The easiest way to prevent incorrect pupil detection, is by specifying where in each image my software is allowed to look. Basically, it needs to know where the pupil is, and how big the area around the pupil is in which it can look for the pupil. The easiest way to achieve this, is by directly telling my software where your pupil is. If you’re thinking “Wait, hang on Mr. Genius. Your software is supposed to tell me where the pupil is, not the other way around!”, you might have a point. Luckily, you will only have to tell my software where your pupil is once. After that, it’s perfectly capable of telling you where your pupil is. Alternatively, I could try to write some sophisticated face detection algorithm, that finds your face in an image, and then knows where to look for your pupil. This, however, has the disadvantage that an entire face would have to be present in the image, which is not necessarily the case (see the videos under First steps and Progress). On top of this, even the world’s best programmer wouldn’t be able to write face detection software that surpassed your ability to recognize an eye in an image, because you’re just so darn good at it! Therefore, I chose to let you tell the software where your pupil is, by clicking on it with the mouse.

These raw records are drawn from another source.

-- the full run: A's BFS from a level equals B's sweep from that level
theorem pvRun (grid : List (List Int)) (rlo rows clo cols : Int)
    (hrlo : rlo ≤ 0) (hclo : clo ≤ 0) :
    ∀ (n : Nat) (h : Int) (cur visited : List (Int × Int)) (fuel : Nat),
      n = (9 - h).toNat →
      (∀ x ∈ cur, pvAt grid x.1 x.2 = h) →
      (∃ v0, visited = v0 ++ cur) →
      (∀ x ∈ visited, pvAt grid x.1 x.2 ≤ h) →
      visited.Nodup →
      (∀ x ∈ visited, pvInBox rlo rows clo cols x) →
      fuel + visited.length ≥ (rows - rlo).toNat * (cols - clo).toNat + 1 + cur.length →
      pvBfs grid rows cols fuel cur visited []
        = (if (pvSweep grid rows cols h cur).2 = 9
            then ((pvSweep grid rows cols h cur).1.length : Int) else 0) := by
  intro n
  induction n with
  | zero =>
    intro h cur visited fuel hn hvals hsuf hle hnd hbox hfuel
    exact pvRunHigh grid rlo rows clo cols h cur visited fuel (by omega) hvals hsuf hnd hbox hfuel
  | succ m ih =>
    intro h cur visited fuel hn hvals hsuf hle hnd hbox hfuel
    by_cases hlt : h < 9
    · rcases eq_or_ne cur [] with rfl | hcur
      · have hvlen : visited.length ≤ (rows - rlo).toNat * (cols - clo).toNat := pvCard_le hnd hbox
        obtain ⟨f, rfl⟩ : ∃ f, fuel = f + 1 := ⟨fuel - 1, by simp at hfuel; omega⟩
        rw [pvSweep]
        simp [pvBfs]
      · obtain ⟨d, hBfold, hEq, hns3, H3, hnd3, hbox3, hfuel3⟩ :=
          pvLevel grid rlo rows clo cols hrlo hclo h (by omega) cur fuel [] visited [] hvals
            (fun x hx => hbox x (by obtain ⟨v0, rfl⟩ := hsuf; simp [hx]))
            (by simp)
            (fun y hy => by
              constructor
              · intro hyv; exact absurd (hle y hyv) (by omega)
              · intro hyn; exact absurd hyn (by simp))
            hnd hbox (by simpa using hfuel)
        simp only [List.append_nil, List.nil_append] at hEq hns3 H3 hnd3 hbox3 hfuel3 hBfold
        rw [hEq]
        have hstep : pvSweep grid rows cols h cur
            = pvSweep grid rows cols (h + 1) d := by
          rw [pvSweep, if_pos ⟨hlt, hcur⟩]
          have : pvLevelStep grid rows cols (h + 1) cur = d := by
            unfold pvLevelStep
            rw [hBfold]
          rw [this]
        rw [hstep]
        exact ih (h + 1) d (visited ++ d) (fuel - cur.length) (by omega) hns3
          ⟨visited, rfl⟩
          (fun x hx => by
            rcases List.mem_append.mp hx with hx | hx
            · exact le_trans (hle x hx) (by omega)
            · exact le_of_eq (hns3 x hx))
          hnd3 hbox3 hfuel3
    · exact pvRunHigh grid rlo rows clo cols h cur visited fuel (by omega) hvals hsuf hnd hbox hfuel

-- ===== VERDICT (by name: the statement is the Claim_ definition above) =====
theorem trailhead_score_spec : Claim_equal_trailhead_score := by
  intro grid sr sc _ hpre
  obtain ⟨hne, hrect, hr0, hr1, hc0, hc1⟩ := hpre
  unfold Spec_trailhead_score trailhead_score trailhead_score_alt
  simp only [PySem.List.len_eq]
  rw [pvRun grid (min sr 0) (grid.length : Int) (min sc 0)
      ((PySem.List.pyGetD grid 0 []).length : Int) (min_le_right _ _) (min_le_right _ _)
      (9 - pvAt grid sr sc).toNat (pvAt grid sr sc) [(sr, sc)] [(sr, sc)]
      ((grid.length + sr.natAbs) * ((PySem.List.pyGetD grid 0 []).length + sc.natAbs) + 1) rfl
      (by intro x hx; simp only [List.mem_singleton] at hx; subst hx; rfl)
      ⟨[], rfl⟩
      (by intro x hx; simp only [List.mem_singleton] at hx; subst hx; exact le_refl _)
      (List.nodup_singleton _)
      (by intro x hx; simp only [List.mem_singleton] at hx; subst hx
          exact ⟨min_le_left _ _, hr1, min_le_left _ _, hc1⟩)
      (by
        have h1 : ((grid.length : Int) - min sr 0).toNat ≤ grid.length + sr.natAbs := by omega
        have h2 : (((PySem.List.pyGetD grid 0 []).length : Int) - min sc 0).toNat
            ≤ (PySem.List.pyGetD grid 0 []).length + sc.natAbs := by omega
        have h3 := Nat.mul_le_mul h1 h2
        simp only [List.length_cons, List.length_nil]
        omega)]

After indicating the pupil location, you can increase or reduce the size of the ‘pupil bounding rect’, the enclosure outside of which my software ignores everything. You can set its limits to anything (and you can even deactivate it), but I’d recommend a bounding rect that encloses the entire eye, and maybe even a bit around it. The larger the bounding rect, the higher the risk of false pupil detection, but the smaller the bounding rect, the higher the risk of losing pupil detection if you move too fast. After setting the rect, you can test if your settings are good by moving and gazing around a bit, and you can adjust the threshold if needed (or go back to any earlier step). Please see the videos above for some nice demo’s!